If some people dabble in technology, Tom Soderstrom immerses himself in it. Whether new online services or promising new devices, he tries them, sees how they work, lets others try them and adds their reactions.
For the past three years, Soderstrom has been bringing that technology enthusiasm to NASA’s Jet Propulsion Laboratory (JPL), where he is the IT Chief Technology Officer. His mission is to support “lots of smart scientists” – whom he describes as his principal stakeholders – with world class IT.
“Our business at JPL is to put rovers on Mars. But we can make the people who do that more productive with IT,” Soderstrom said.
His approach to bringing in technology might be called the crowd sourcing method. Soderstrom calls it partnering. Partners include the potential users inside JPL, peripheral organizations such as other agencies of NASA or Federally Funded Research and Development Centers, and the companies supplying the technology.

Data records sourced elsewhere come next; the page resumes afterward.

-- A's backward scan from index i-1 down to 0 collects the trailing digit run of (l.take i), reversed
theorem pvALoop_down (l : List Char) (i : Nat) (hi : i ≤ l.length) (acc : List Char) :
    pvALoop l (PySem.List.pyRange ((i : Int) - 1) (-1) (-1)) acc
      = acc ++ ((l.take i).reverse.takeWhile PySem.Chars.isdigit) := by
  induction i generalizing acc with
  | zero => simp [pvALoop]
  | succ k ih =>
    have hk : k < l.length := by omega
    rw [show ((k + 1 : Nat) : Int) - 1 = (k : Int) by push_cast; ring]
    rw [PySem.List.pyRange_neg_one_cons (by omega)]
    rw [pvALoop]
    rw [PySem.List.pyGet?_natCast]
    simp only [List.getElem?_eq_getElem hk]
    have htake : (l.take (k + 1)).reverse = l[k] :: (l.take k).reverse := by
      rw [List.take_add_one, List.getElem?_eq_getElem hk]; simp
    rw [htake]
    by_cases h : PySem.Chars.isdigit l[k]
    · simp only [if_true, List.takeWhile_cons, h]
      rw [ih (by omega)]
      simp
    · simp [h]

-- A's forward scan from index i up to the end collects the leading digit run of (l.drop i)
theorem pvALoop_up (l : List Char) (i : Nat) (hi : i ≤ l.length) (acc : List Char) :
    pvALoop l (PySem.List.pyRange ((i : Int)) ((l.length : Int)) 1) acc
      = acc ++ ((l.drop i).takeWhile PySem.Chars.isdigit) := by
  induction h : l.length - i generalizing i acc with
  | zero =>
    have : i = l.length := by omega
    subst this
    simp [PySem.List.pyRange_one_eq_nil (le_refl _), pvALoop]
  | succ k ih =>
    have hk : i < l.length := by omega
    rw [PySem.List.pyRange_one_cons (by exact_mod_cast hk)]
    rw [pvALoop, PySem.List.pyGet?_natCast]
    simp only [List.getElem?_eq_getElem hk]
    have hdrop : l.drop i = l[i] :: l.drop (i + 1) := List.drop_eq_getElem_cons hk
    rw [hdrop]
    by_cases h2 : PySem.Chars.isdigit l[i]
    · simp only [List.takeWhile_cons]
      rw [show (i : Int) + 1 = ((i + 1 : Nat) : Int) by push_cast; ring]
      rw [ih (i + 1) (by omega) _ (by omega)]
      simp [h2]
    · simp [h2]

From the third group, industry, Soderstrom said, “we hope to partner at the prototype stage. What if you could informally say, ‘We want to do YouTube for JPL, but with encryption’? Industry will do the pilot at no charge and they own it,” while JPL gets a bargain.
The crowd sourcing comes in when partnering with potential users. Soderstrom employs an acceptance testing methodology used by Google Labs. It basically consists of having employees try out proposed new applications. The same thing occurs for JPL employees via JPL IT Labs, as Soderstrom dubbed it.
“If it doesn’t get a high rating, we drop it. If it gets a high rating, we keep developing it,” he said.
Some examples:
An energy consumption dashboard for JPL buildings shows quarterly changes in utility bills resulting from various changes, such as installing intelligent thermostats. This proved popular with workers and is saving money.
“JPLTube” – the YouTube adaptation – makes digitized, scientific films available to scientists at their desks.
An iPhone application for scheduling conference rooms, which tend to be a premium at JPL, on the fly. It keeps track of who is using what room and when, and can divert an incoming group to another open room if a meeting in one room runs overtime. The ease of developing small but innovative applications “is why we like the iPhone,” Soderstrom said. In fact, JPL staff have created many iPhone applications, ranging from the conference room application to downloading telemetry information.The CIO office makes them available via an in-house version of iTunes. The iTunes was in turn created using Apple’s enterprise developers kit.
Ideas can originate outside the IT shop, Soderstrom pointed out. In one case, an idea came from the legendary John Casani, Special Assistant to the JPL Director and director of several fabled space exploration programs. Casani suggested a system to record, transcribe and then automatically e-mail meetings. Tests showed that transcription software just isn’t yet capable enough for this application.
“So it was an interesting idea, but we put it on the back burner. Every so often we revisit” the technology, Soderstrom said. He added that he and his staff regularly visit big trade shows such as the Consumer Electronics Show to see what’s new. They carry back what looks promising and have created a JPL technology petting zoo, open to anyone in JPL who wants to examine a particular gadget or application more closely.
JPL is also exploring cloud computing as a way of lowering IT costs and avoiding obsolescence. Soderstrom explained that in the current model, a data center is built for a mission.
“Suppose you want a mission to Europa,” a moon of Jupiter. “In the old days you’d need 100 servers, and buy 200 for safety. So you’d build before you can do anything. Eventually you have 200, eight-year-old servers,” he said. “We’re hoping, with cloud computing, to empty out data centers of anything that doesn’t need to run there.”
This dovetails with NASA’s Nebula, a department-wide cloud effort originating at the Ames Research Center. But JPL is also talking with Amazon.com, the online retailer and one of the first large scale data center operators to offer its infrastructure to other organizations as a paid service. Whether to use an agency cloud or commercial depends on the severity of an application’s security requirements, Soderstrom said.
Either way, he said, “you don’t know a thing until you try it with real data.”